The usual symptoms of dysuria, frequency of micturition, and occasionally haematuria (particularly terminal) are not always present, and bacteriuria (105 or greater) may occur in patients who are totally asymptomatic. So called asymptomatic bacteriuria tends to increase with age, and may occur in up to 10%–15% of post-menopausal women. Gram negative organisms, particularly E coli (up to 85%) are the causative agents in most women suffering from UTI, followed by Enterococcus faecalis and Staphylococcus saprophyticus.
The classic studies of Stamey showed the great importance of prior vaginal colonisation with pathogenic bacteria in women suffering from UTI and the significance of the persistence or reappearance of these organisms in the causation of recurrence of infection.28 The protective role of the normal vaginal flora, particularly lactobacilli, is gradually being accepted. Raz showed the importance of vaginal oestrogen replacement with associated lactobacilli repopulation and reduction of UTI in a cohort of post-menopausal women.29
It is now known that spermicidal agents can kill hydrogen peroxide producing lactobacilli, leading to enhanced vaginal colonisation by uropathogens. This is one reason for inclusion of L rhamnosus GR-1 in a probiotic formulation as it resists spermicides.
Treatment of the occasional lower UTI in women is well established and a simple short three day course of the appropriate antibiotic (generally trimethoprim) is adequate. Unfortunately, overuse of fluoroquinolones for simple UTI has increased resistance rates to drugs required for more serious infections.
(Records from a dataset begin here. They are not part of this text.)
-- pv_equiv track=rewrite | github.com/1r0nw1ll/quantum-arithmetic-research | qa_alphageometry_ptolemy/qa_orbit_stratification_cert_v1/qa_orbit_stratification_cert_validate.py | _check_J_invariance
-- ===== SOURCE A (Python) =====
-- def qa_mod(x: int, m: int) -> int:
--     """A1-compliant: result in {1..m}, never 0."""
--     return ((x - 1) % m) + 1
--
-- def sigma(b: int, e: int, m: int) -> tuple[int, int]:
--     return e, qa_mod(b + e, m)
--
-- def mu(b: int, e: int) -> tuple[int, int]:
--     return e, b
--
-- def v_p(n: int, p: int) -> int:
--     if n == 0:
--         return 10**9
--     v, x = 0, n
--     while x % p == 0:
--         x //= p
--         v += 1
--     return v
--
-- def J(b: int, e: int, p: int) -> int:
--     return min(v_p(b, p), v_p(e, p))
--
-- def prime_power_factor(m: int) -> list[tuple[int, int]]:
--     out = []
--     n = m
--     d = 2
--     while d * d <= n:
--         if n % d == 0:
--             k = 0
--             while n % d == 0:
--                 n //= d
--                 k += 1
--             out.append((d, k))
--         d += 1
--     if n > 1:
--         out.append((n, 1))
--     return out
--
-- def _check_J_invariance(m: int) -> list[str]:
--     factors = prime_power_factor(m)
--     errs = []
--     for b in range(1, m + 1):
--         for e in range(1, m + 1):
--             nb_s, ne_s = sigma(b, e, m)
--             nb_m, ne_m = mu(b, e)
--             for (p, _k) in factors:
--                 if J(nb_s, ne_s, p) != J(b, e, p):
--                     errs.append(f"QOS_A: σ breaks J at ({b},{e}) on p={p}: J={J(b,e,p)}, J∘σ={J(nb_s,ne_s,p)}")
--                     return errs
--                 if J(nb_m, ne_m, p) != J(b, e, p):
--                     errs.append(f"QOS_A: μ breaks J at ({b},{e}) on p={p}")
--                     return errs
--     return errs
-- ===== SOURCE B (Python) =====
-- def _val(i: int, p: int) -> int:
--     c = 0
--     while i % p == 0:
--         i //= p
--         c += 1
--     return c
--
-- def _prime_divisors(m: int) -> list[int]:
--     ps = []
--     n = m
--     d = 2
--     while d * d <= n:
--         if n % d == 0:
--             ps.append(d)
--             while n % d == 0:
--                 n //= d
--         d += 1
--     if n > 1:
--         ps.append(n)
--     return ps
--
-- def _check_J_invariance(m: int) -> list[str]:
--     # Precompute the p-adic valuation of every 1..m once, so the double loop does O(1) lookups.
--     tabs = [(p, [0] + [_val(i, p) for i in range(1, m + 1)]) for p in _prime_divisors(m)]
--     for b in range(1, m + 1):
--         for e in range(1, m + 1):
--             s2 = (b + e - 1) % m + 1
--             for p, v in tabs:
--                 j_be = min(v[b], v[e])
--                 j_s = min(v[e], v[s2])
--                 # μ maps (b,e) to (e,b); min is symmetric, so the μ check can never fail.
--                 if j_s != j_be:
--                     return [f"QOS_A: σ breaks J at ({b},{e}) on p={p}: J={j_be}, J∘σ={j_s}"]
--     return []
-- ===== Notes on version B (the rewrite author's own statement) =====
-- stated objective: faster
-- what changed: B precomputes a table of p-adic valuations for all of 1..m once per prime divisor and does O(1) table lookups inside the double (b,e) loop instead of recomputing v_p by repeated division, and drops the mu check entirely since mu only swaps (b,e) and min is symmetric, so that check can never fire.
import Mathlib
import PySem

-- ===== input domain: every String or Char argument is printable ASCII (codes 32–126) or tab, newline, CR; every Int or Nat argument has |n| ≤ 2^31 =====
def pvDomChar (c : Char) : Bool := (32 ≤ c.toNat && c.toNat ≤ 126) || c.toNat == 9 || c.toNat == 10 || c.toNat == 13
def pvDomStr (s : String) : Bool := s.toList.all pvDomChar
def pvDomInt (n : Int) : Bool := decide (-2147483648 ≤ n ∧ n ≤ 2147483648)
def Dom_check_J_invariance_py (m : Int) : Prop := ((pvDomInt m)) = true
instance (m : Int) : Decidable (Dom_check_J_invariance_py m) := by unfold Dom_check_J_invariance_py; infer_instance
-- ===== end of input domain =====

-- B precomputes the p-adic valuation of every 1..m once per prime divisor and does O(1)
-- table lookups in the (b,e) double loop (and drops the μ check, which min-symmetry makes
-- unable to fire) instead of recomputing v_p by repeated division at every step.

-- ===== PORT A =====
def pvQaMod (x m : Int) : Int := PySem.Int.mod (x - 1) m + 1

def pvSigma (b e m : Int) : Int × Int := (e, pvQaMod (b + e) m)

def pvMu (b e : Int) : Int × Int := (e, b)

-- the 'while x % p == 0' loop of v_p; fuel |x| is enough on every call A makes (x ≥ 1, p ≥ 2)
def pvVpGo (p : Int) : Nat → Int → Int → Int
  | 0, v, _ => v
  | fuel+1, v, x => if PySem.Int.mod x p = 0 then pvVpGo p fuel (v + 1) (PySem.Int.floordiv x p) else v

def pvVp (n p : Int) : Int := if n = 0 then 10 ^ 9 else pvVpGo p n.natAbs 0 n

def pvJ (b e p : Int) : Int := min (pvVp b p) (pvVp e p)

-- inner 'while n % d == 0' of prime_power_factor, carrying (n, k)
def pvDivOut : Nat → Int → Int → Int → Int × Int
  | 0, n, _, k => (n, k)
  | fuel+1, n, d, k => if PySem.Int.mod n d = 0 then pvDivOut fuel (PySem.Int.floordiv n d) d (k + 1) else (n, k)

-- the 'while d * d <= n' loop; fuel |m|+2 is enough (d stops past √n ≤ |m|, n only shrinks)
def pvPpfGo : Nat → Int → Int → List (Int × Int) → List (Int × Int)
  | 0, n, _, out => if n > 1 then out ++ [(n, 1)] else out
  | fuel+1, n, d, out =>
    if d * d ≤ n then
      if PySem.Int.mod n d = 0 then
        let r := pvDivOut n.natAbs n d 0
        pvPpfGo fuel r.1 (d + 1) (out ++ [(d, r.2)])
      else pvPpfGo fuel n (d + 1) out
    else if n > 1 then out ++ [(n, 1)] else out

def pvPrimePowerFactor (m : Int) : List (Int × Int) := pvPpfGo (m.natAbs + 2) m 2 []

def pvMsgSigma (b e p j js : Int) : String :=
  "QOS_A: σ breaks J at (" ++ PySem.Int.toStr b ++ "," ++ PySem.Int.toStr e ++ ") on p=" ++
    PySem.Int.toStr p ++ ": J=" ++ PySem.Int.toStr j ++ ", J∘σ=" ++ PySem.Int.toStr js

def pvMsgMu (b e p : Int) : String :=
  "QOS_A: μ breaks J at (" ++ PySem.Int.toStr b ++ "," ++ PySem.Int.toStr e ++ ") on p=" ++ PySem.Int.toStr p

-- 'for (p, _k) in factors' with the two early returns
def pvFactorLoopA (b e nbs nes nbm nem : Int) : List (Int × Int) → Option String
  | [] => none
  | (p, _) :: rest =>
    if pvJ nbs nes p ≠ pvJ b e p then some (pvMsgSigma b e p (pvJ b e p) (pvJ nbs nes p))
    else if pvJ nbm nem p ≠ pvJ b e p then some (pvMsgMu b e p)
    else pvFactorLoopA b e nbs nes nbm nem rest

def pvELoopA (m b : Int) (factors : List (Int × Int)) : List Int → Option String
  | [] => none
  | e :: rest =>
    let s := pvSigma b e m
    let t := pvMu b e
    match pvFactorLoopA b e s.1 s.2 t.1 t.2 factors with
    | some msg => some msg
    | none => pvELoopA m b factors rest

def pvBLoopA (m : Int) (factors : List (Int × Int)) : List Int → Option String
  | [] => none
  | b :: rest =>
    match pvELoopA m b factors (PySem.List.pyRange 1 (m + 1) 1) with
    | some msg => some msg
    | none => pvBLoopA m factors rest

def check_J_invariance_py (m : Int) : List String :=
  match pvBLoopA m (pvPrimePowerFactor m) (PySem.List.pyRange 1 (m + 1) 1) with
  | some msg => [msg]
  | none => []

-- ===== PORT B =====
-- B's _val: the same while loop, no zero test (only called on 1..m)
def pvValGo (p : Int) : Nat → Int → Int → Int
  | 0, c, _ => c
  | fuel+1, c, i => if PySem.Int.mod i p = 0 then pvValGo p fuel (c + 1) (PySem.Int.floordiv i p) else c

def pvVal (i p : Int) : Int := pvValGo p i.natAbs 0 i

-- B's inner 'while n % d == 0' (keeps only n)
def pvStrip : Nat → Int → Int → Int
  | 0, n, _ => n
  | fuel+1, n, d => if PySem.Int.mod n d = 0 then pvStrip fuel (PySem.Int.floordiv n d) d else n

def pvPrimesGo : Nat → Int → Int → List Int → List Int
  | 0, n, _, ps => if n > 1 then ps ++ [n] else ps
  | fuel+1, n, d, ps =>
    if d * d ≤ n then
      if PySem.Int.mod n d = 0 then
        pvPrimesGo fuel (pvStrip n.natAbs n d) (d + 1) (ps ++ [d])
      else pvPrimesGo fuel n (d + 1) ps
    else if n > 1 then ps ++ [n] else ps

def pvPrimeDivisors (m : Int) : List Int := pvPrimesGo (m.natAbs + 2) m 2 []

-- v = [0] + [_val(i, p) for i in range(1, m + 1)]
def pvTable (m p : Int) : List Int := 0 :: (PySem.List.pyRange 1 (m + 1) 1).map (fun i => pvVal i p)

-- v[i]; every index B uses is in range, so the default is never read
def pvLookup (v : List Int) (i : Int) : Int := PySem.List.pyGetD v i 0

def pvFactorLoopB (b e s2 : Int) : List (Int × List Int) → Option String
  | [] => none
  | (p, v) :: rest =>
    let jbe := min (pvLookup v b) (pvLookup v e)
    let js := min (pvLookup v e) (pvLookup v s2)
    if js ≠ jbe then some (pvMsgSigma b e p jbe js)
    else pvFactorLoopB b e s2 rest

def pvELoopB (m b : Int) (tabs : List (Int × List Int)) : List Int → Option String
  | [] => none
  | e :: rest =>
    let s2 := PySem.Int.mod (b + e - 1) m + 1
    match pvFactorLoopB b e s2 tabs with
    | some msg => some msg
    | none => pvELoopB m b tabs rest

def pvBLoopB (m : Int) (tabs : List (Int × List Int)) : List Int → Option String
  | [] => none
  | b :: rest =>
    match pvELoopB m b tabs (PySem.List.pyRange 1 (m + 1) 1) with
    | some msg => some msg
    | none => pvBLoopB m tabs rest

def check_J_invariance_py_alt (m : Int) : List String :=
  match pvBLoopB m ((pvPrimeDivisors m).map (fun p => (p, pvTable m p))) (PySem.List.pyRange 1 (m + 1) 1) with
  | some msg => [msg]
  | none => []

-- ===== PRECONDITION & SPEC =====
def Spec_check_J_invariance_py (m : Int) (out : List String) : Prop := out = check_J_invariance_py_alt m
instance (m : Int) (out : List String) : Decidable (Spec_check_J_invariance_py m out) := by unfold Spec_check_J_invariance_py; infer_instance

-- ===== CLAIM (what is proved, stated in full; the proofs are below) =====
def Claim_equal_check_J_invariance_py : Prop := ∀ (m : Int), Dom_check_J_invariance_py m → Spec_check_J_invariance_py m (check_J_invariance_py m)

-- ===== LEMMAS AND PROOFS =====

lemma pvValGo_eq_pvVpGo (p : Int) : ∀ (f : Nat) (c x : Int), pvValGo p f c x = pvVpGo p f c x := by
  intro f
  induction f with
  | zero => intro c x; rfl
  | succ n ih =>
    intro c x
    simp only [pvValGo, pvVpGo]
    split_ifs with h
    · exact ih _ _
    · rfl

lemma pvVal_eq_pvVp (i p : Int) (hi : i ≠ 0) : pvVal i p = pvVp i p := by
  simp [pvVal, pvVp, hi, pvValGo_eq_pvVpGo]

lemma pvStrip_eq_divOut_fst : ∀ (f : Nat) (n d k : Int), pvStrip f n d = (pvDivOut f n d k).1 := by
  intro f
  induction f with
  | zero => intro n d k; rfl
  | succ m ih =>
    intro n d k
    simp only [pvStrip, pvDivOut]
    split_ifs with h
    · exact ih _ _ _
    · rfl

lemma pvPrimesGo_eq : ∀ (f : Nat) (n d : Int) (fs : List (Int × Int)),
    pvPrimesGo f n d (fs.map Prod.fst) = (pvPpfGo f n d fs).map Prod.fst := by
  intro f
  induction f with
  | zero =>
    intro n d fs
    simp only [pvPrimesGo, pvPpfGo]
    split_ifs <;> simp
  | succ m ih =>
    intro n d fs
    simp only [pvPrimesGo, pvPpfGo]
    split_ifs with h1 h2 h3
    · rw [pvStrip_eq_divOut_fst n.natAbs n d 0]
      have : (fs.map Prod.fst) ++ [d] = (fs ++ [(d, (pvDivOut n.natAbs n d 0).2)]).map Prod.fst := by simp
      rw [this, ih]
    · exact ih _ _ _
    · simp
    · simp

lemma pvPrimeDivisors_eq (m : Int) : pvPrimeDivisors m = (pvPrimePowerFactor m).map Prod.fst := by
  have := pvPrimesGo_eq (m.natAbs + 2) m 2 []
  simpa [pvPrimeDivisors, pvPrimePowerFactor] using this

lemma mem_range_bounds {m x : Int} (hx : x ∈ PySem.List.pyRange 1 (m + 1) 1) : 1 ≤ x ∧ x ≤ m := by
  have := (PySem.List.mem_pyRange_one (a := 1) (b := m + 1) (x := x)).1 hx
  omega

lemma pvLookup_table (m p i : Int) (h1 : 1 ≤ i) (h2 : i ≤ m) :
    pvLookup (pvTable m p) i = pvVp i p := by
  have hdiv : (m + 1 - 1 + 1 - 1) / 1 = m := by omega
  have hrange : PySem.List.pyRange 1 (m + 1) 1
      = List.map (fun k : Nat => (1 : Int) + 1 * (k : Int)) (List.range m.toNat) := by
    rw [PySem.List.pyRange_of_pos 1 (m + 1) (by omega), if_pos (by omega), hdiv]
  rw [pvLookup, pvTable, hrange, PySem.List.pyGetD_of_nonneg _ _ (by omega)]
  have hi : i.toNat = (i.toNat - 1) + 1 := by omega
  rw [hi, List.getD_cons_succ, List.map_map,
      PySem.List.getD_map_range _ _ _ _ (by omega : i.toNat - 1 < m.toNat)]
  simp only [Function.comp_apply]
  have hv : (1 : Int) + 1 * ((i.toNat - 1 : Nat) : Int) = i := by omega
  rw [hv, pvVal_eq_pvVp i p (by omega)]

lemma pvFactorLoop_eq (m b e : Int) (hm : 1 ≤ m) (hb1 : 1 ≤ b) (hb2 : b ≤ m)
    (he1 : 1 ≤ e) (he2 : e ≤ m) :
    ∀ (fs : List (Int × Int)),
      pvFactorLoopA b e e (pvQaMod (b + e) m) e b fs
        = pvFactorLoopB b e (PySem.Int.mod (b + e - 1) m + 1) (fs.map (fun q => (q.1, pvTable m q.1))) := by
  have hs2a : pvQaMod (b + e) m = PySem.Int.mod (b + e - 1) m + 1 := rfl
  have hs1 : 1 ≤ PySem.Int.mod (b + e - 1) m + 1 := by
    have := PySem.Int.mod_nonneg (b + e - 1) (b := m) (by omega)
    omega
  have hs2 : PySem.Int.mod (b + e - 1) m + 1 ≤ m := by
    have := PySem.Int.mod_lt (b + e - 1) (b := m) (by omega)
    omega
  intro fs
  induction fs with
  | nil => rfl
  | cons q rest ih =>
    obtain ⟨p, k⟩ := q
    simp only [pvFactorLoopA, pvFactorLoopB, List.map_cons]
    rw [pvLookup_table m p b hb1 hb2, pvLookup_table m p e he1 he2,
        pvLookup_table m p _ hs1 hs2]
    rw [hs2a] at ih ⊢
    simp only [pvJ]
    split_ifs with h1 h2
    · rfl
    · exact absurd (min_comm _ _) h2
    · exact ih

lemma pvELoop_eq (m b : Int) (hm : 1 ≤ m) (hb1 : 1 ≤ b) (hb2 : b ≤ m) (fs : List (Int × Int)) :
    ∀ (L : List Int), (∀ e ∈ L, 1 ≤ e ∧ e ≤ m) →
      pvELoopA m b fs L = pvELoopB m b (fs.map (fun q => (q.1, pvTable m q.1))) L := by
  intro L
  induction L with
  | nil => intro _; rfl
  | cons e rest ih =>
    intro h
    obtain ⟨he1, he2⟩ := h e (by simp)
    simp only [pvELoopA, pvELoopB, pvSigma, pvMu]
    rw [← pvFactorLoop_eq m b e hm hb1 hb2 he1 he2 fs]
    cases pvFactorLoopA b e e (pvQaMod (b + e) m) e b fs with
    | some msg => rfl
    | none => exact ih (fun x hx => h x (by simp [hx]))

lemma pvBLoop_eq (m : Int) (hm : 1 ≤ m) (fs : List (Int × Int)) :
    ∀ (L : List Int), (∀ b ∈ L, 1 ≤ b ∧ b ≤ m) →
      pvBLoopA m fs L = pvBLoopB m (fs.map (fun q => (q.1, pvTable m q.1))) L := by
  intro L
  induction L with
  | nil => intro _; rfl
  | cons b rest ih =>
    intro h
    obtain ⟨hb1, hb2⟩ := h b (by simp)
    simp only [pvBLoopA, pvBLoopB]
    rw [← pvELoop_eq m b hm hb1 hb2 fs (PySem.List.pyRange 1 (m + 1) 1)
          (fun e he => mem_range_bounds he)]
    cases pvELoopA m b fs (PySem.List.pyRange 1 (m + 1) 1) with
    | some msg => rfl
    | none => exact ih (fun x hx => h x (by simp [hx]))

lemma tabs_eq (m : Int) :
    (pvPrimeDivisors m).map (fun p => (p, pvTable m p))
      = (pvPrimePowerFactor m).map (fun q => (q.1, pvTable m q.1)) := by
  rw [pvPrimeDivisors_eq]
  simp [List.map_map]

lemma range_nil_of_nonpos (m : Int) (hm : m < 1) : PySem.List.pyRange 1 (m + 1) 1 = [] := by
  rw [PySem.List.pyRange_of_pos 1 (m + 1) (by omega), if_neg (by omega)]
  simp

-- ===== VERDICT (by name: the statement is the Claim_ definition above) =====
theorem check_J_invariance_py_spec : Claim_equal_check_J_invariance_py := by
  intro m _
  unfold Spec_check_J_invariance_py check_J_invariance_py check_J_invariance_py_alt
  by_cases hm : 1 ≤ m
  · rw [tabs_eq, ← pvBLoop_eq m hm (pvPrimePowerFactor m) (PySem.List.pyRange 1 (m + 1) 1)
        (fun b hb => mem_range_bounds hb)]
  · rw [range_nil_of_nonpos m (by omega)]
    rfl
The UTI recurrence rate, close to 50% in some cases, poses a much greater treatment challenge. Daily, low dose, long term antibiotic treatment with nitrofurantoin (50 mg at night) or other agents, is quite effective and widely used. But breakthrough infections still occur with antibiotic and antiseptic therapy,30 due to particularly virulent pathogens, the influence of sexual practices, or other reasons. In some patients, self administration of a three day antibiotic course upon the start of symptoms and signs of UTI offers a good alternative to daily prophylaxis, leading to fewer side effects and lower risk of the development of pathogen drug resistance. Skin reactions, diarrhoea, and yeast vaginitis may be associated with the use of some antibiotics.
Although there have been great improvements in the understanding of UTI—the aetiology, diagnosis, and treatment—there is still a need to explore alternative methods in treatment and more particularly in prevention modalities. The basis for use of probiotics emerged from clinical observations in 1973, where a study of healthy women showed an association between lactobacilli presence in the vagina and no history of UTI.31 Extensive studies of various lactobacilli strains and the properties believed to be important for protecting the host, led to selection of a two strain combination for vaginal use. This comprises distal urethral isolate L rhamnosus GR-1, selected primarily for its anti-Gram negative activities and resistance to spermicide, and L fermentum B-54, replaced more recently by RC-14, for anti-Gram positive cocci activities and hydrogen peroxide production. In order to optimise a consistent dose with a good shelf life in a formulation preferred by patients, the organisms are freeze dried and placed in gelatin capsules, with dosage at 109 per capsule, higher than the total microbial content of the vagina.32 Various protocols have been explored, such as administration post-menses, one or two capsules per week, or one capsule daily for three days. The primary aim is to restore the vaginal lactobacilli microflora such that the indigenous lactobacilli recover, or the patient retains some degree of acidic pH and protection against infection.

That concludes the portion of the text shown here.